==== WORKING DATA ====

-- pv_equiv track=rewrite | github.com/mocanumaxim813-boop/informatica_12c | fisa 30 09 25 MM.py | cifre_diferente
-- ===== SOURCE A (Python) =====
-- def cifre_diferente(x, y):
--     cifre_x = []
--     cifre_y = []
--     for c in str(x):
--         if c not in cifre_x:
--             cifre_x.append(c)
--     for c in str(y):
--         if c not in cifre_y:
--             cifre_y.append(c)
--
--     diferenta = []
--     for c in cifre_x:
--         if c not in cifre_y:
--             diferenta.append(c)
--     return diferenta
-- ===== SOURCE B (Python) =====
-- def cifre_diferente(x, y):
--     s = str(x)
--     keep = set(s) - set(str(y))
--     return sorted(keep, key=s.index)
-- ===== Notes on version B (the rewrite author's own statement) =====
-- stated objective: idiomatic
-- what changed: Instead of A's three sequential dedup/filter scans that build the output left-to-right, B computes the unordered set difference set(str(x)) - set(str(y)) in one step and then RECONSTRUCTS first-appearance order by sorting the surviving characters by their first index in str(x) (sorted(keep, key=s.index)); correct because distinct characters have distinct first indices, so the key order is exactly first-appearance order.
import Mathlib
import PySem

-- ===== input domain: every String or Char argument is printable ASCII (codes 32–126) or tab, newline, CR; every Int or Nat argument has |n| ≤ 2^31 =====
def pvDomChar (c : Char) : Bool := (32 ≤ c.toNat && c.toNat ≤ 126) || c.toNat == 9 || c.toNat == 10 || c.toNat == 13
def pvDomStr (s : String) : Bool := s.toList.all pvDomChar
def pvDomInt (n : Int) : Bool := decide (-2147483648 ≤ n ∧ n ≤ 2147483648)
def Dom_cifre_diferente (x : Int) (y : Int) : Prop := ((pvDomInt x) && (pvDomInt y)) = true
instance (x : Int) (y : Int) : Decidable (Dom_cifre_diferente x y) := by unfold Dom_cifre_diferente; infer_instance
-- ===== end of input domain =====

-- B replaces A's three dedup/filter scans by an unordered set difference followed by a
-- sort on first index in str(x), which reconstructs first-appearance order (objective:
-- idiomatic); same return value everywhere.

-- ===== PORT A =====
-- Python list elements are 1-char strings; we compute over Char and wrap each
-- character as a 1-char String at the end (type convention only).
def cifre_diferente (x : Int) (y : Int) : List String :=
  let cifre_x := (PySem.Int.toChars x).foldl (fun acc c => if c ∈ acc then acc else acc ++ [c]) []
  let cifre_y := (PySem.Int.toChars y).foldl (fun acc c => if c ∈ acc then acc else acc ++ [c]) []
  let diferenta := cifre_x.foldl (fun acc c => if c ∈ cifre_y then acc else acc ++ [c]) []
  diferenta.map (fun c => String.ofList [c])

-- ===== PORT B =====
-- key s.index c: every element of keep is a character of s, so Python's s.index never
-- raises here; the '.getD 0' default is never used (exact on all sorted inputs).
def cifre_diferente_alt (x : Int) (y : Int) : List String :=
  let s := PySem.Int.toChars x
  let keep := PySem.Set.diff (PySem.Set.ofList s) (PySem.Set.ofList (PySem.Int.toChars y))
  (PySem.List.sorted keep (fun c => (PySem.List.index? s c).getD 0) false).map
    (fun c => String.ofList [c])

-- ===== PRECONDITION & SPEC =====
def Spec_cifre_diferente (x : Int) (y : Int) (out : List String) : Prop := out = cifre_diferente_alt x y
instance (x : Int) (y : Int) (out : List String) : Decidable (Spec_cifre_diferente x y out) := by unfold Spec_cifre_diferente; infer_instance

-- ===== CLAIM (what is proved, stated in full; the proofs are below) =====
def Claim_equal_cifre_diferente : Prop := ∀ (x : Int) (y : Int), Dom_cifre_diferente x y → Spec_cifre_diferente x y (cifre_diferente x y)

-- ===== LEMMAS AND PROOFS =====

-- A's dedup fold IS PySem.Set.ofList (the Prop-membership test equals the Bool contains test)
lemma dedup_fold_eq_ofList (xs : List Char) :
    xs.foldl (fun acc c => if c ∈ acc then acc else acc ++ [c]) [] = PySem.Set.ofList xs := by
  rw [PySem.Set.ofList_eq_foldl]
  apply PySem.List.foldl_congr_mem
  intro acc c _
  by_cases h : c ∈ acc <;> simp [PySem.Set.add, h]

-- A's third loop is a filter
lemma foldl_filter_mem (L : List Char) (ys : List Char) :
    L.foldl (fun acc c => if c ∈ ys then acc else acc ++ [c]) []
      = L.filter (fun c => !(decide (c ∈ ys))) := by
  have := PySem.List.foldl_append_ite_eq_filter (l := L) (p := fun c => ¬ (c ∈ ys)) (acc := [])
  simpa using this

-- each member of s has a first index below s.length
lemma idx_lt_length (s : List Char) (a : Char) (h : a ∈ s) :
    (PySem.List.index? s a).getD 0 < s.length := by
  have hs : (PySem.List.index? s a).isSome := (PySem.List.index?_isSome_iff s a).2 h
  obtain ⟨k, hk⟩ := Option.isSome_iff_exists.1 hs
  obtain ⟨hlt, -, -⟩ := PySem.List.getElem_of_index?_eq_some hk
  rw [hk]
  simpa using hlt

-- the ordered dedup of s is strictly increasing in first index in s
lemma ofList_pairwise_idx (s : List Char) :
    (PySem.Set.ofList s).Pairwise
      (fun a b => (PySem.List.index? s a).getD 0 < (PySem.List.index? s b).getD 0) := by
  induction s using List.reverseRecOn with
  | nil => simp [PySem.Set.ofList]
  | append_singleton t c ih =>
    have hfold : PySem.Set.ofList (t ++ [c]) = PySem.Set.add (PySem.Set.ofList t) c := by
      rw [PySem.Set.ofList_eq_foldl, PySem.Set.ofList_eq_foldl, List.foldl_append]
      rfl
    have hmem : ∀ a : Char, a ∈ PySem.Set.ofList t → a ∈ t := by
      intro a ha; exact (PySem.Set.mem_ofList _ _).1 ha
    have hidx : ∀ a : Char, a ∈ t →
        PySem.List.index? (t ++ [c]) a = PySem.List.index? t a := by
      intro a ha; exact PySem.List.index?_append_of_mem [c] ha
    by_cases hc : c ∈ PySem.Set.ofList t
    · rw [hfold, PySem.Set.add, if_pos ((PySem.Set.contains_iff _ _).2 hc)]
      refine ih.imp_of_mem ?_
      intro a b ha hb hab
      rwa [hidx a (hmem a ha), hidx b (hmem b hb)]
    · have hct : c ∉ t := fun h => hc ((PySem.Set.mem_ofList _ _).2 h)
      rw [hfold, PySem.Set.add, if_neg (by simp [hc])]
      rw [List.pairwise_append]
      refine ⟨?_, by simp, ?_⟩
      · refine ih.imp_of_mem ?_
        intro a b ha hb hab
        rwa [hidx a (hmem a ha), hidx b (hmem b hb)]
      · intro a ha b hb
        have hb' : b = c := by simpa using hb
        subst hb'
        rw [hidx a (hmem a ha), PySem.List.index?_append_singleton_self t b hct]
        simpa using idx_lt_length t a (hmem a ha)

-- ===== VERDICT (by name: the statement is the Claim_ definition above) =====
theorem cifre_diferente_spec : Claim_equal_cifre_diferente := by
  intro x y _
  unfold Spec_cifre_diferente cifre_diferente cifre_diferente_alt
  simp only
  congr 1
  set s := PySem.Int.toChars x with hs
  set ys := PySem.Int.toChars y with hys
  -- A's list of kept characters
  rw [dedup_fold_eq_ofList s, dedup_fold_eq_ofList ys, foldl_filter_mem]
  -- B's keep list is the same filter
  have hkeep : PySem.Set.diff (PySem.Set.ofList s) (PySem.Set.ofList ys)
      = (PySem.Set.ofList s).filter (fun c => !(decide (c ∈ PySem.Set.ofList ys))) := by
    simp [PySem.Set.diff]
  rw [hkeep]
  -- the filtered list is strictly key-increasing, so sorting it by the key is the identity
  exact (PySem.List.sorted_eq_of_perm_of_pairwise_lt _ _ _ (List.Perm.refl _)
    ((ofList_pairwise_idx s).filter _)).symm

====

AIM OF THE EXERCISE ::
Please determine how many lines in the entries contain the word "obtain" and reply with that figure alone.

WRITTEN ANSWER ::
2